# Butterworms to the UK



## butterworms (Mar 27, 2006)

Hi guys,

I am looking at distributing butterworms in the UK. just working out prices and stuff.

We all know how expensive they can be but before I commit to working with a supplier and agreeing prices I need to work out if people are interested.

Currently I will only ship to the UK but if there is enough interest I may start offering them on a wider scale.

My initial thinking is to provide the following pricing.

£5 for 25
£9 for 50
£17 for 100

Delivery is £2.50 for all sizes.

This is subject to change depending if more people show an interest.

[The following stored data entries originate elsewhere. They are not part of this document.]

-- pyGet? on a positive-step range
theorem zz_pyGet?_pyRange {a b s : Int} (hs : 0 < s) (i : Int) (hi : 0 ≤ i) :
    PySem.List.pyGet? (PySem.List.pyRange a b s) i =
      if a + s * i < b then some (a + s * i) else none := by
  obtain ⟨k, rfl⟩ : ∃ k : Nat, i = (k : Int) := ⟨i.toNat, by omega⟩
  rw [PySem.List.pyRange_of_pos a b hs, PySem.List.pyGet?_natCast]
  rw [List.getElem?_map]
  by_cases hab : a < b
  · rw [if_pos hab]
    have hckey : (k < ((b - a + s - 1) / s).toNat) ↔ (a + s * k < b) := by
      rw [Int.lt_toNat, Int.lt_iff_add_one_le, Int.le_ediv_iff_mul_le hs]
      have : ((k : Int) + 1) * s = s * k + s := by ring
      omega
    by_cases h : a + s * (k : Int) < b
    · rw [if_pos h, List.getElem?_range (hckey.mpr h)]
      rfl
    · rw [if_neg h, List.getElem?_eq_none (by simp [List.length_range]; omega)]
      rfl
  · rw [if_neg hab]
    rw [List.getElem?_eq_none (by simp)]
    have h1 : ¬ (a + s * (k : Int) < b) := by
      have : 0 ≤ s * (k : Int) := mul_nonneg hs.le (by positivity)
      omega
    rw [if_neg h1]
    rfl

-- index bound for a positive-step range
theorem zz_lt_len {a b s : Int} (hs : 0 < s) (i : Int) (hi : 0 ≤ i) :
    (i < ((PySem.List.pyRange a b s).length : Int)) ↔ a + s * i < b := by
  have hg := zz_pyGet?_pyRange (a := a) (b := b) hs i hi
  constructor
  · intro h
    by_contra hc
    rw [if_neg hc] at hg
    rw [PySem.List.pyGet?_eq_none_iff, PySem.Raise.InRange] at hg
    omega
  · intro h
    rw [if_pos h] at hg
    have h2 : PySem.List.pyGet? (PySem.List.pyRange a b s) i ≠ none := by simp [hg]
    rw [Ne, PySem.List.pyGet?_eq_none_iff, PySem.Raise.InRange] at h2
    omega

-- the guarded append on a present (nonnegative) index
theorem zz_appendAt_some (cs : List Char) (m : Int) (hm : 0 ≤ m) :
    zzAppendAt cs (some m) = if m < (cs.length : Int) then [zzGetC cs m] else [] := by
  have hred : zzAppendAt cs (some m)
      = (match PySem.List.pyGet? cs m with | some c => [c] | none => []) := rfl
  rw [hred]
  by_cases h : m < (cs.length : Int)
  · rw [PySem.List.pyGet?_eq_some_getElem cs hm h, if_pos h]
    rw [zzGetC, PySem.List.pyGetD_eq_getElem cs ' ' hm h]
  · rw [(PySem.List.pyGet?_eq_none_iff cs m).mpr (by rw [PySem.Raise.InRange]; omega), if_neg h]
-- pv_equiv track=rewrite | github.com/simogasp/covid19-veneto | scripts/generateJson.py | generate_summary_by_province
-- ===== SOURCE A (Python) =====
-- def generate_summary_by_province(hospital_dict: dict, hospital_info: dict) -> dict:
--
--     summary = {}
--
--     for hospital, categories in hospital_dict.items():
--         province = hospital_info[hospital]['province']
--         if province not in summary:
--             summary[province] = {}
--         for category, data in categories.items():
--             if category not in summary[province]:
--                 summary[province][category] = {}
--             for date, value in data.items():
--                 summary[province][category][date] = value + summary[province][category].get(date, 0)
--
--     return summary
-- ===== SOURCE B (Python) =====
-- def generate_summary_by_province(hospital_dict: dict, hospital_info: dict) -> dict:
--     # Two-pass decomposition: first list the provinces in first-seen order,
--     # then build each province's merged table independently.
--     provinces = list(dict.fromkeys(hospital_info[h]['province'] for h in hospital_dict))
--     summary = {}
--     for p in provinces:
--         merged = {}
--         for hospital, categories in hospital_dict.items():
--             if hospital_info[hospital]['province'] != p:
--                 continue
--             for category, data in categories.items():
--                 md = merged.setdefault(category, {})
--                 for date, value in data.items():
--                     md[date] = value + md.get(date, 0)
--         summary[p] = merged
--     return summary
-- ===== Notes on version B (the rewrite author's own statement) =====
-- stated objective: alternative
-- what changed: B replaces A's single interleaved triple-nested accumulation with a two-pass per-province decomposition: it first lists the provinces in first-seen order, then builds each province's category/date table by an independent scan of hospital_dict restricted to that province.
import Mathlib
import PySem
-- pv_equiv track=rewrite | github.com/zwingthomas/Advent-Of-Code | 2023/day3/matrix.py | search_around
-- ===== SOURCE A (Python) =====
-- def search_around(r, c, matrix):
--     directions = [(1, 1), (-1, -1), (-1, 1), (1, -1), (1, 0), (-1, 0), (0, 1), (0, -1)]
--     number = 0
--     if matrix[r][c].isdigit():
--         for dx, dy in directions:
--             if r + dx < len(matrix) and r + dx >= 0 and c + dy < len(matrix[r]) and c + dy >= 0 and matrix[r + dx][c + dy] != "." and not matrix[r + dx][c + dy].isdigit():
--                 # found a part, now find the number of that part
--                 while c >= 0 and matrix[r][c].isdigit():
--                     c -= 1
--                 number = ""
--                 c += 1
--                 while c < len(matrix[r]) and matrix[r][c].isdigit():
--                     number += matrix[r][c]
--                     c += 1
--                 c -= 1
--                 number = int(number)
--                 return c, number
--     # return end of number (to not double count), and part number
--     return c, 0
-- ===== SOURCE B (Python) =====
-- def search_around(r, c, matrix):
--     row = matrix[r]
--     if not row[c].isdigit():
--         return c, 0
--     n, m = len(matrix), len(row)
--     offsets = [(dr, dc) for dr in (-1, 0, 1) for dc in (-1, 0, 1) if dr or dc]
--     if not any(0 <= r + dr < n and 0 <= c + dc < m
--                and matrix[r + dr][c + dc] != "."
--                and not matrix[r + dr][c + dc].isdigit()
--                for dr, dc in offsets):
--         return c, 0
--     # build all maximal digit-run spans [a, b) of the row, then pick the one containing c
--     spans = []
--     start = None
--     for i, s in enumerate(row):
--         if s.isdigit():
--             if start is None:
--                 start = i
--         else:
--             if start is not None:
--                 spans.append((start, i))
--                 start = None
--     if start is not None:
--         spans.append((start, m))
--     for a, b in spans:
--         if a <= c < b:
--             return b - 1, int("".join(row[a:b]))
--     return c, 0  # unreachable for in-range c
-- ===== Notes on version B (the rewrite author's own statement) =====
-- stated objective: alternative
-- what changed: B replaces A's per-direction repeated found-branch with one any() over the 8 offsets, and replaces A's bidirectional in-place scan out from column c with building all maximal digit-run spans of the row in one forward pass and selecting the span containing c (joining its slice for the number).
-- outside the precondition, e.g. on search_around(1, -1, [['#', '.', '.'], ['1', '.', '2']]): A returns (0, 1), B returns (-1, 0); on search_around(1, 0, [['1'], ['1', '1'], ['.', '#']]): A returns (1, 11), B raises IndexError
import Mathlib
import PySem
-- pv_equiv track=rewrite | github.com/Lucas-Guimaraes/Reddit-Daily-Programmer | Easy Problems/221-230/222easy.py | balance_word
-- ===== SOURCE A (Python) =====
-- def balance_word(word):
--     #String for index
--     alpha = 'ABCDEFGHIJKLMNOPQRSTUVWXYZ'
--     #loops every letter that is not first or last
--     for i in range(1, len(word)-1):
--         #Extracts the split points
--         first_w = word[:i]
--         second_w = word[i+1:]
--         first_s = 0
--         second_s = 0
--         #Grabs score for the left side
--         for f in range(len(first_w)):
--             first_s += (alpha.find(first_w[f])+1) * (len(first_w) - f)
--         #Grabs score for the right side
--         for s in range(len(second_w)):
--             second_s += (alpha.find(second_w[s])+1) * (s+1)
--         #If equal, return
--         if first_s == second_s:
--             return first_w + " " + word[i] + " " + second_w + " - " + str(first_s)
--
--     #If not equal
--     return "{} does not balance".format(word)
-- ===== SOURCE B (Python) =====
-- def balance_word(word):
--     alpha = 'ABCDEFGHIJKLMNOPQRSTUVWXYZ'
--     vals = [alpha.find(ch) + 1 for ch in word]
--     n = len(word)
--     if n < 3:
--         return "{} does not balance".format(word)
--     # running state for pivot i: left/right torques and prefix/suffix sums
--     left = vals[0]
--     right = sum(vals[s] * (s - 1) for s in range(2, n))
--     sl = vals[0] + vals[1]
--     sr = sum(vals[2:])
--     for i in range(1, n - 1):
--         if left == right:
--             return word[:i] + " " + word[i] + " " + word[i+1:] + " - " + str(left)
--         v = vals[i + 1]
--         left, right, sl, sr = left + sl, right - sr, sl + v, sr - v
--     return "{} does not balance".format(word)
-- ===== Notes on version B (the rewrite author's own statement) =====
-- stated objective: alternative
-- what changed: Replaces A's per-pivot rescoring of both sides (two fresh inner loops for every split point) by a single pass that precomputes the letter values once and updates the left/right torques incrementally with running prefix/suffix sums.
import Mathlib
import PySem

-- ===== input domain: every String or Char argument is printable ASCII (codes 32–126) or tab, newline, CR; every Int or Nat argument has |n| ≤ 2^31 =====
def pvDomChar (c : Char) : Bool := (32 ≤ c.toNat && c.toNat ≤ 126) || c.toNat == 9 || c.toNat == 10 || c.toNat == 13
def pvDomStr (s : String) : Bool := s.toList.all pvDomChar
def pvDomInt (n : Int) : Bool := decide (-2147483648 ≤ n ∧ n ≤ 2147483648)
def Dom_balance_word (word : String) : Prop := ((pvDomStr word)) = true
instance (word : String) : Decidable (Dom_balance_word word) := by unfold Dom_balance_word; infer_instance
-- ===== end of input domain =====

-- B replaces A's per-pivot rescoring (two fresh inner loops per split point) by a single
-- pass that updates the two torques incrementally with running prefix/suffix letter sums
-- (objective: alternative).

-- ===== PORT A =====
def pvAlpha : List Char := "ABCDEFGHIJKLMNOPQRSTUVWXYZ".toList

-- for f in range(len(first_w)): first_s += (alpha.find(first_w[f])+1) * (len(first_w) - f)
def pvFirstScore (fw : List Char) : Int :=
  (PySem.List.pyRange 0 (fw.length : Int)).foldl
    (fun acc f => acc + (PySem.Chars.find pvAlpha [PySem.List.pyGetD fw f ' '] + 1) * ((fw.length : Int) - f)) 0

-- for s in range(len(second_w)): second_s += (alpha.find(second_w[s])+1) * (s+1)
def pvSecondScore (sw : List Char) : Int :=
  (PySem.List.pyRange 0 (sw.length : Int)).foldl
    (fun acc s => acc + (PySem.Chars.find pvAlpha [PySem.List.pyGetD sw s ' '] + 1) * (s + 1)) 0

-- the for-loop over i in range(1, len(word)-1) with early return (index always in range,
-- so word[i] is transliterated with pyGetD; the default is never used)
def pvAgo (w : List Char) (is : List Int) : List Char :=
  match is with
  | [] => w ++ " does not balance".toList
  | i :: rest =>
    let fw := PySem.List.slice w none (some i)
    let sw := PySem.List.slice w (some (i + 1)) none
    let fs := pvFirstScore fw
    let ss := pvSecondScore sw
    if fs = ss then
      fw ++ [' '] ++ [PySem.List.pyGetD w i ' '] ++ [' '] ++ sw ++ " - ".toList ++ PySem.Int.toChars fs
    else pvAgo w rest

def balance_word (word : String) : String :=
  String.ofList (pvAgo word.toList (PySem.List.pyRange 1 ((word.toList.length : Int) - 1)))

-- ===== PORT B =====
def pvVal (c : Char) : Int := PySem.Chars.find pvAlpha [c] + 1

-- B's single pass: state (left, right, sl, sr) updated per pivot
def pvBgo (w : List Char) (vals : List Int) (is : List Int)
    (left right sl sr : Int) : List Char :=
  match is with
  | [] => w ++ " does not balance".toList
  | i :: rest =>
    if left = right then
      PySem.List.slice w none (some i) ++ [' '] ++ [PySem.List.pyGetD w i ' '] ++ [' ']
        ++ PySem.List.slice w (some (i + 1)) none ++ " - ".toList ++ PySem.Int.toChars left
    else
      let v := PySem.List.pyGetD vals (i + 1) 0
      pvBgo w vals rest (left + sl) (right - sr) (sl + v) (sr - v)

def balance_word_alt (word : String) : String :=
  let w := word.toList
  let vals := w.map pvVal
  let n : Int := (w.length : Int)
  if n < 3 then String.ofList (w ++ " does not balance".toList)
  else
    let left := PySem.List.pyGetD vals 0 0
    let right := (PySem.List.pyRange 2 n).foldl
      (fun acc s => acc + PySem.List.pyGetD vals s 0 * (s - 1)) 0
    let sl := PySem.List.pyGetD vals 0 0 + PySem.List.pyGetD vals 1 0
    let sr := (PySem.List.slice vals (some 2) none).sum
    String.ofList (pvBgo w vals (PySem.List.pyRange 1 (n - 1)) left right sl sr)

-- ===== PRECONDITION & SPEC =====
def Spec_balance_word (word : String) (out : String) : Prop := out = balance_word_alt word
instance (word : String) (out : String) : Decidable (Spec_balance_word word out) := by unfold Spec_balance_word; infer_instance

-- ===== CLAIM (what is proved, stated in full; the proofs are below) =====
def Claim_equal_balance_word : Prop := ∀ (word : String), Dom_balance_word word → Spec_balance_word word (balance_word word)

-- ===== LEMMAS AND PROOFS =====

-- closed forms for the two torques at pivot i
def pvF (vals : List Int) (i : Nat) : Int :=
  ∑ f ∈ Finset.range i, vals.getD f 0 * ((i : Int) - (f : Int))
def pvG (vals : List Int) (i : Nat) : Int :=
  ∑ s ∈ Finset.Ico (i + 1) vals.length, vals.getD s 0 * ((s : Int) - (i : Int))

theorem pv_takeSum (vals : List Int) (j : Nat) :
    (vals.take j).sum = ∑ f ∈ Finset.range j, vals.getD f 0 := by
  induction j with
  | zero => simp
  | succ j ih =>
    rw [Finset.sum_range_succ, ← ih]
    by_cases h : j < vals.length
    · rw [List.take_add_one, List.getElem?_eq_getElem h, Option.toList_some,
        List.sum_append, List.sum_cons, List.sum_nil, add_zero,
        List.getD_eq_getElem _ _ h]
    · rw [List.take_of_length_le (by omega), List.take_of_length_le (by omega),
        List.getD_eq_default _ _ (by omega), add_zero]

theorem pv_dropSum (vals : List Int) (j : Nat) (hj : j ≤ vals.length) :
    (vals.drop j).sum = ∑ s ∈ Finset.Ico j vals.length, vals.getD s 0 := by
  have h1 : vals = vals.take j ++ vals.drop j := (List.take_append_drop j vals).symm
  have h2 : vals.sum = (vals.take j).sum + (vals.drop j).sum := by
    conv_lhs => rw [h1]
    exact List.sum_append
  have h3 : vals.sum = ∑ f ∈ Finset.range vals.length, vals.getD f 0 := by
    rw [← pv_takeSum vals vals.length, List.take_length]
  have h4 := Finset.sum_range_add_sum_Ico (fun s => vals.getD s 0) hj
  rw [pv_takeSum] at h2
  linarith [h2, h3, h4]

theorem pv_foldl_sum (k : Nat) (h : Int → Int) :
    (PySem.List.pyRange 0 (k : Int)).foldl (fun acc f => acc + h f) 0
      = ∑ f ∈ Finset.range k, h (f : Int) := by
  rw [PySem.List.pyRange_zero_nat, List.foldl_map, PySem.List.foldl_add]
  simp only [zero_add]
  rfl

-- A's left inner loop computes pvF
theorem pv_firstScore_eq (w : List Char) (i : Nat) (hi : i ≤ w.length) :
    pvFirstScore (w.take i) = pvF (w.map pvVal) i := by
  unfold pvFirstScore pvF
  have hl : (w.take i).length = i := by simp [List.length_take, Nat.min_eq_left hi]
  rw [hl, pv_foldl_sum i
    (fun f => (PySem.Chars.find pvAlpha [PySem.List.pyGetD (w.take i) f ' '] + 1) * ((i : Int) - f))]
  refine Finset.sum_congr rfl (fun f hf => ?_)
  have hfi : f < i := Finset.mem_range.mp hf
  have hfw : f < w.length := lt_of_lt_of_le hfi hi
  rw [PySem.List.pyGetD_natCast]
  have : (w.take i).getD f ' ' = w[f] := by
    rw [List.getD_eq_getElem _ _ (by omega : f < (w.take i).length)]
    simp [List.getElem_take]
  rw [this, List.getD_eq_getElem _ _ (by simpa using hfw)]
  simp [pvVal]

-- A's right inner loop computes pvG
theorem pv_secondScore_eq (w : List Char) (i : Nat) (hi : i + 1 ≤ w.length) :
    pvSecondScore (w.drop (i + 1)) = pvG (w.map pvVal) i := by
  unfold pvSecondScore pvG
  have hn : (w.map pvVal).length = w.length := by simp
  rw [hn, Finset.sum_Ico_eq_sum_range]
  have hl : (w.drop (i + 1)).length = w.length - (i + 1) := by simp
  rw [hl, pv_foldl_sum (w.length - (i + 1))
    (fun s => (PySem.Chars.find pvAlpha [PySem.List.pyGetD (w.drop (i + 1)) s ' '] + 1) * (s + 1))]
  refine Finset.sum_congr rfl (fun k hk => ?_)
  have hki : k < w.length - (i + 1) := Finset.mem_range.mp hk
  have hkw : i + 1 + k < w.length := by omega
  rw [PySem.List.pyGetD_natCast]
  have h1 : (w.drop (i + 1)).getD k ' ' = w[i + 1 + k] := by
    rw [List.getD_eq_getElem _ _ (by omega : k < (w.drop (i + 1)).length)]
    simp [List.getElem_drop]
  have h2 : (w.map pvVal).getD (i + 1 + k) 0 = pvVal w[i + 1 + k] := by
    rw [List.getD_eq_getElem _ _ (by simpa using hkw)]
    simp
  rw [h1, h2]
  unfold pvVal
  push_cast
  ring

-- torque and running-sum update steps
theorem pv_F_step (vals : List Int) (i : Nat) :
    pvF vals (i + 1) = pvF vals i + (vals.take (i + 1)).sum := by
  unfold pvF
  rw [pv_takeSum, Finset.sum_range_succ, Finset.sum_range_succ]
  have hsplit : ∑ x ∈ Finset.range i, vals.getD x 0 * (((i + 1 : Nat) : Int) - (x : Int))
      = ∑ x ∈ Finset.range i, (vals.getD x 0 * ((i : Int) - (x : Int)) + vals.getD x 0) :=
    Finset.sum_congr rfl (fun x _ => by push_cast; ring)
  rw [hsplit, Finset.sum_add_distrib]
  push_cast
  ring

theorem pv_G_step (vals : List Int) (i : Nat) (hi : i + 1 < vals.length) :
    pvG vals (i + 1) = pvG vals i - (vals.drop (i + 1)).sum := by
  symm
  unfold pvG
  rw [pv_dropSum vals (i + 1) (by omega), ← Finset.sum_sub_distrib]
  have hsplit : ∑ s ∈ Finset.Ico (i + 1) vals.length,
        (vals.getD s 0 * ((s : Int) - (i : Int)) - vals.getD s 0)
      = ∑ s ∈ Finset.Ico (i + 1) vals.length, vals.getD s 0 * ((s : Int) - ((i + 1 : Nat) : Int)) :=
    Finset.sum_congr rfl (fun s _ => by push_cast; ring)
  rw [hsplit, Finset.sum_eq_sum_Ico_succ_bot hi]
  push_cast
  ring

-- main loop equivalence, by downward induction over the remaining pivots
theorem pv_loop_eq (w : List Char) (i : Nat) (h1 : 1 ≤ i) (h2 : i ≤ w.length - 1)
    (h3 : 3 ≤ w.length) :
    pvAgo w (PySem.List.pyRange (i : Int) ((w.length : Int) - 1)) =
    pvBgo w (w.map pvVal) (PySem.List.pyRange (i : Int) ((w.length : Int) - 1))
      (pvF (w.map pvVal) i) (pvG (w.map pvVal) i)
      (((w.map pvVal).take (i + 1)).sum) (((w.map pvVal).drop (i + 1)).sum) := by
  have hlen : (w.map pvVal).length = w.length := by simp
  by_cases hend : i = w.length - 1
  · rw [PySem.List.pyRange_one_eq_nil (by omega)]
    rfl
  · have hcons : ((i : Int)) < (w.length : Int) - 1 := by omega
    rw [PySem.List.pyRange_one_cons hcons]
    unfold pvAgo pvBgo
    simp only
    have hfs : pvFirstScore (PySem.List.slice w none (some (i : Int))) = pvF (w.map pvVal) i := by
      rw [PySem.List.slice_to_natCast]
      exact pv_firstScore_eq w i (by omega)
    have hdrop : PySem.List.slice w (some ((i : Int) + 1)) none = w.drop (i + 1) := by
      have : ((i : Int) + 1) = ((i + 1 : Nat) : Int) := by push_cast; ring
      rw [this, PySem.List.slice_from_natCast]
    have hss : pvSecondScore (PySem.List.slice w (some ((i : Int) + 1)) none) = pvG (w.map pvVal) i := by
      rw [hdrop]
      exact pv_secondScore_eq w i (by omega)
    rw [hfs, hss]
    by_cases heq : pvF (w.map pvVal) i = pvG (w.map pvVal) i
    · simp [heq]
    · simp only [if_neg heq]
      have hnext : ((i : Int) + 1) = ((i + 1 : Nat) : Int) := by push_cast; ring
      rw [hnext]
      have ih := pv_loop_eq w (i + 1) (by omega) (by omega) h3
      rw [ih]
      have hv : PySem.List.pyGetD (w.map pvVal) ((i + 1 : Nat) : Int) 0
          = (w.map pvVal).getD (i + 1) 0 := PySem.List.pyGetD_natCast _ _ _
      rw [hv]
      congr 1
      · exact pv_F_step (w.map pvVal) i
      · exact pv_G_step (w.map pvVal) i (by omega)
      · rw [pv_takeSum, pv_takeSum, Finset.sum_range_succ]
      · have hi2 : i + 1 < (w.map pvVal).length := by omega
        rw [List.drop_eq_getElem_cons hi2, List.sum_cons,
          List.getD_eq_getElem _ _ hi2]
        ring
termination_by w.length - 1 - i

-- B's initial 'right' fold computes pvG at pivot 1
theorem pv_right_init (vals : List Int) (h : 3 ≤ vals.length) :
    (PySem.List.pyRange 2 (vals.length : Int)).foldl
      (fun acc s => acc + PySem.List.pyGetD vals s 0 * (s - 1)) 0 = pvG vals 1 := by
  have key : (PySem.List.pyRange 2 (vals.length : Int)).foldl
      (fun acc s => acc + PySem.List.pyGetD vals s 0 * (s - 1)) 0
      = ∑ k ∈ Finset.range (vals.length - 2),
          PySem.List.pyGetD vals (2 + (k : Int)) 0 * (2 + (k : Int) - 1) := by
    rw [PySem.List.pyRange_one, List.foldl_map, PySem.List.foldl_add]
    simp only [zero_add]
    have hl : ((vals.length : Int) - 2).toNat = vals.length - 2 := by omega
    rw [hl]
    rfl
  rw [key]
  unfold pvG
  rw [Finset.sum_Ico_eq_sum_range]
  refine Finset.sum_congr (by norm_num) (fun k _ => ?_)
  have hc : ((2 : Int) + (k : Int)) = ((1 + 1 + k : Nat) : Int) := by push_cast; ring
  rw [hc, PySem.List.pyGetD_natCast]
  push_cast
  ring

-- ===== VERDICT (by name: the statement is the Claim_ definition above) =====
theorem balance_word_spec : Claim_equal_balance_word := by
  intro word _
  unfold Spec_balance_word balance_word balance_word_alt
  set w := word.toList with hw
  by_cases h3 : 3 ≤ w.length
  · have hnlt : ¬ ((w.length : Int) < 3) := by omega
    simp only [if_neg hnlt]
    congr 1
    have h1 : pvF (w.map pvVal) 1 = PySem.List.pyGetD (w.map pvVal) 0 0 := by
      unfold pvF
      rw [Finset.sum_range_succ]
      have h0 : (0 : Int) = ((0 : Nat) : Int) := rfl
      rw [h0, PySem.List.pyGetD_natCast]
      simp
    have hsl : ((w.map pvVal).take 2).sum
        = PySem.List.pyGetD (w.map pvVal) 0 0 + PySem.List.pyGetD (w.map pvVal) 1 0 := by
      rw [pv_takeSum, Finset.sum_range_succ, Finset.sum_range_succ]
      have h0 : (0 : Int) = ((0 : Nat) : Int) := rfl
      have h1' : (1 : Int) = ((1 : Nat) : Int) := rfl
      rw [h0, h1', PySem.List.pyGetD_natCast, PySem.List.pyGetD_natCast]
      simp
    have hsr : (PySem.List.slice (w.map pvVal) (some 2) none) = (w.map pvVal).drop 2 := by
      have h2 : (2 : Int) = ((2 : Nat) : Int) := rfl
      rw [h2, PySem.List.slice_from_natCast]
    have hg : (PySem.List.pyRange 2 ((w.length : Int))).foldl
        (fun acc s => acc + PySem.List.pyGetD (w.map pvVal) s 0 * (s - 1)) 0 = pvG (w.map pvVal) 1 := by
      have hlen : (w.map pvVal).length = w.length := by simp
      rw [← hlen]
      exact pv_right_init (w.map pvVal) (by omega)
    have hmain := pv_loop_eq w 1 (le_refl 1) (by omega) h3
    simp only [Nat.cast_one] at hmain
    rw [hmain, h1, hsl, hsr, hg]
  · have hnlt : ((w.length : Int) < 3) := by omega
    simp only [if_pos hnlt]
    congr 1
    rw [PySem.List.pyRange_one_eq_nil (by omega)]
    rfl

As Stated, these worms are expensive, but are an excellent feeder, almost negating the need for calcium dusting.

here is some info on them:

Butterworms are soft bodied larvie, similar to waxworms, which are found solely in Chile, as their food is a tree found only in Chile.

They are basically up to 2" long, orange coloured worm, whch give off a fruity scent which lizards, birds and fish find irrisistable.

They are relatively simple to look after, and if kept at low temperatures (under 60 degrees F - so in a fridge) they can last up to (in some circumstances) 8 months without food or water - in a semi hibernative state. They cannot pupate into the moth which they would normally become.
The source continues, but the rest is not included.